The clean energy sector is on the verge of becoming the third largest sector in the world now. The report — Clean Economy, Living Planet – Building Strong Clean Energy Technology Industries — finds that Denmark is currently the leading country in clean energy sales (relative to GDP), Brazil is second and Germany is third (the top three in absolute terms are Germany, the US and Japan).

With the sector booming, there is much opportunity for growth in these countries and others now. The report delves into how the countries currently leading the world got to the top and makes a short list of best practices.

Clean energy technology sales were about $921 billion in 2007 (€630 billion), but are expected to become about $2339 billion per year (€1600 billion) in 2020. At that volume, the sector is expected to only be behind automobiles and electronics in global sales. This is even without a strong, binding deal in Copenhagen.

Kim Carstensen, leader of WWF’s global climate initiative, says: “This is the clean economy growth happening now with only a partial Kyoto protocol international framework supporting clean energy development, patchy national support for green energy and huge subsidies to fossil fuel use.”

I think the growth in the future is liable to skyrocket with more and more countries getting serious about stopping human-induced catastrophic climate change.
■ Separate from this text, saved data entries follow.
-- pv_equiv track=rewrite | github.com/plaans/tyr | src/tyr/planners/optic/__init__.py | _get_plan
-- ===== SOURCE A (Python) =====
-- from typing import Any, List, Optional
--
-- def _get_plan(proc_out: List[str]) -> str:
--     sol_found = "; Time"
--     sol_idx = -1
--     for idx, line in enumerate(proc_out):
--         if sol_found in line:
--             sol_idx = idx
--             break
--     if sol_idx == -1:
--         # No solution
--         plan = []
--     else:
--         # Keep only the plan with the time
--         plan = proc_out[sol_idx:]
--         try:
--             plan = plan[: plan.index("\n")]
--         except ValueError:
--             pass
--     return "\n".join(plan)
-- ===== SOURCE B (Python) =====
-- def _get_plan(proc_out):
--     acc = []
--     found = False
--     for line in proc_out:
--         if not found:
--             if "; Time" in line:
--                 found = True
--                 acc.append(line)
--         elif line == "\n":
--             break
--         else:
--             acc.append(line)
--     return "\n".join(acc)
-- ===== Notes on version B (the rewrite author's own statement) =====
-- stated objective: simpler
-- what changed: Replaced the locate-index / slice / list.index-with-try-except pipeline by a single pass over the lines with a found flag and an accumulator, breaking on the first bare newline line after the marker.
import Mathlib
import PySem

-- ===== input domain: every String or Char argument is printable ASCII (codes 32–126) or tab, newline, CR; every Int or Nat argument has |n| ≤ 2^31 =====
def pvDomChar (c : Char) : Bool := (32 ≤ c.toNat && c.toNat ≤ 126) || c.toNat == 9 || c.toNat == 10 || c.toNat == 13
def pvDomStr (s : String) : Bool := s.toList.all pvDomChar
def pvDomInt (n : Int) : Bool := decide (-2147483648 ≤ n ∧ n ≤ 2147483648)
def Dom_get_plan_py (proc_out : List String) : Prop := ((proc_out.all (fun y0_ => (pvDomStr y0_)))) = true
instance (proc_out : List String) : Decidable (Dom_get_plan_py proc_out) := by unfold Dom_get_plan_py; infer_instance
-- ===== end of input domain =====

-- B is a single pass with a found flag and an accumulator instead of A's locate-index / slice / list.index pipeline (objective: simpler).

-- shared helper: both Pythons test '"; Time" in line'
def pvHasTime (l : String) : Bool := PySem.Str.isIn "; Time" l

-- ===== PORT A =====
-- A's first loop: first index (counting from idx) whose line contains "; Time", -1 if none.
def getPlanFindA : List String → Int → Int
  | [], _ => -1
  | l :: rest, idx => if pvHasTime l then idx else getPlanFindA rest (idx + 1)

def get_plan_py (proc_out : List String) : String :=
  let sol_idx := getPlanFindA proc_out 0
  if sol_idx = -1 then
    PySem.Str.join "\n" []
  else
    let plan := PySem.List.slice proc_out (some sol_idx) none
    let plan :=
      match PySem.List.index? plan "\n" with
      | some k => PySem.List.slice plan none (some (k : Int))
      | none => plan
    PySem.Str.join "\n" plan

-- ===== PORT B =====
-- Source B's loop, found=true phase: keep lines until one equal to "\n".
def getPlanScanB : List String → List String
  | [] => []
  | l :: rest => if l = "\n" then [] else l :: getPlanScanB rest

-- Source B's loop, found=false phase: skip until a line contains "; Time".
def getPlanSeekB : List String → List String
  | [] => []
  | l :: rest => if pvHasTime l then l :: getPlanScanB rest else getPlanSeekB rest

def get_plan_py_alt (proc_out : List String) : String :=
  PySem.Str.join "\n" (getPlanSeekB proc_out)

-- ===== PRECONDITION & SPEC =====
def Spec_get_plan_py (proc_out : List String) (out : String) : Prop := out = get_plan_py_alt proc_out
instance (proc_out : List String) (out : String) : Decidable (Spec_get_plan_py proc_out out) := by unfold Spec_get_plan_py; infer_instance

-- ===== CLAIM (what is proved, stated in full; the proofs are below) =====
def Claim_equal_get_plan_py : Prop := ∀ (proc_out : List String), Dom_get_plan_py proc_out → Spec_get_plan_py proc_out (get_plan_py proc_out)

-- ===== LEMMAS AND PROOFS =====

-- A's plan list, stated directly via findIdx? / drop / take.
def planA (xs : List String) : List String :=
  match xs.findIdx? (fun l => pvHasTime l) with
  | none => []
  | some k =>
    match PySem.List.index? (xs.drop k) "\n" with
    | some j => (xs.drop k).take j
    | none => xs.drop k

-- A's find loop, characterised by List.findIdx?.
theorem getPlanFindA_eq (xs : List String) (n : Nat) :
    getPlanFindA xs (n : Int) =
      match xs.findIdx? (fun l => pvHasTime l) with
      | some k => ((n + k : Nat) : Int)
      | none => -1 := by
  induction xs generalizing n with
  | nil => simp [getPlanFindA]
  | cons l rest ih =>
    simp only [getPlanFindA, List.findIdx?_cons]
    by_cases h : pvHasTime l = true
    · simp [h]
    · simp only [h, Bool.false_eq_true, if_false]
      rw [show ((n : Int) + 1) = ((n + 1 : Nat) : Int) by push_cast; ring, ih]
      cases hf : rest.findIdx? (fun l => pvHasTime l) with
      | none => simp
      | some k =>
        simp only [Option.map_some]
        congr 1
        omega

theorem get_plan_py_eq_planA (xs : List String) :
    get_plan_py xs = PySem.Str.join "\n" (planA xs) := by
  unfold get_plan_py planA
  rw [show (0 : Int) = ((0 : Nat) : Int) from rfl, getPlanFindA_eq]
  cases hf : xs.findIdx? (fun l => pvHasTime l) with
  | none => simp
  | some k =>
    have hne : ¬ (((0 + k : Nat) : Int) = -1) := by omega
    simp only [if_neg hne]
    rw [show ((0 + k : Nat) : Int) = ((k : Nat) : Int) by norm_num,
       PySem.List.slice_from_natCast]
    cases hj : PySem.List.index? (xs.drop k) "\n" with
    | none => rfl
    | some j => simp [PySem.List.slice_to_natCast]

-- B's scan phase = truncate at the first "\n".
theorem getPlanScanB_eq (xs : List String) :
    getPlanScanB xs =
      match PySem.List.index? xs "\n" with
      | some k => xs.take k
      | none => xs := by
  induction xs with
  | nil => simp [getPlanScanB, PySem.List.index?]
  | cons l rest ih =>
    by_cases h : l = "\n"
    · subst h
      rw [PySem.List.index?_cons_self]
      simp [getPlanScanB]
    · rw [PySem.List.index?_cons_of_ne rest h]
      simp only [getPlanScanB, if_neg h, ih]
      cases PySem.List.index? rest "\n" with
      | none => simp
      | some k => simp

theorem pvHasTime_newline_ne (l : String) (h : pvHasTime l = true) : l ≠ "\n" := by
  intro he; subst he; revert h; decide

theorem planA_eq_seekB (xs : List String) : planA xs = getPlanSeekB xs := by
  induction xs with
  | nil => simp [planA, getPlanSeekB]
  | cons l rest ih =>
    by_cases h : pvHasTime l = true
    · unfold planA
      simp only [List.findIdx?_cons, h, if_pos, List.drop_zero]
      rw [PySem.List.index?_cons_of_ne rest (pvHasTime_newline_ne l h)]
      simp only [getPlanSeekB, h, if_pos, getPlanScanB_eq]
      cases PySem.List.index? rest "\n" with
      | none => simp
      | some k => simp [List.take_succ_cons]
    · unfold planA
      simp only [List.findIdx?_cons, h, Bool.false_eq_true, if_false]
      simp only [getPlanSeekB, h, Bool.false_eq_true, if_false]
      rw [← ih]
      unfold planA
      cases hf : rest.findIdx? (fun l => pvHasTime l) with
      | none => simp
      | some k => simp [List.drop_succ_cons]

-- ===== VERDICT (by name: the statement is the Claim_ definition above) =====
theorem get_plan_py_spec : Claim_equal_get_plan_py := by
  intro proc_out _
  unfold Spec_get_plan_py get_plan_py_alt
  rw [get_plan_py_eq_planA, planA_eq_seekB]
Plus, clean energy is an economic benefit for countries as it creates more jobs for the countries’ citizens.

Donald Pols, Head of the Climate Programme at WWF-Netherlands, says: “Clearly, from a national perspective there is much to gain and nothing to lose from investing in clean energy.”

Where do the US and the UK fit into this matter? And what are their and other countries’ best chances for becoming industry leaders?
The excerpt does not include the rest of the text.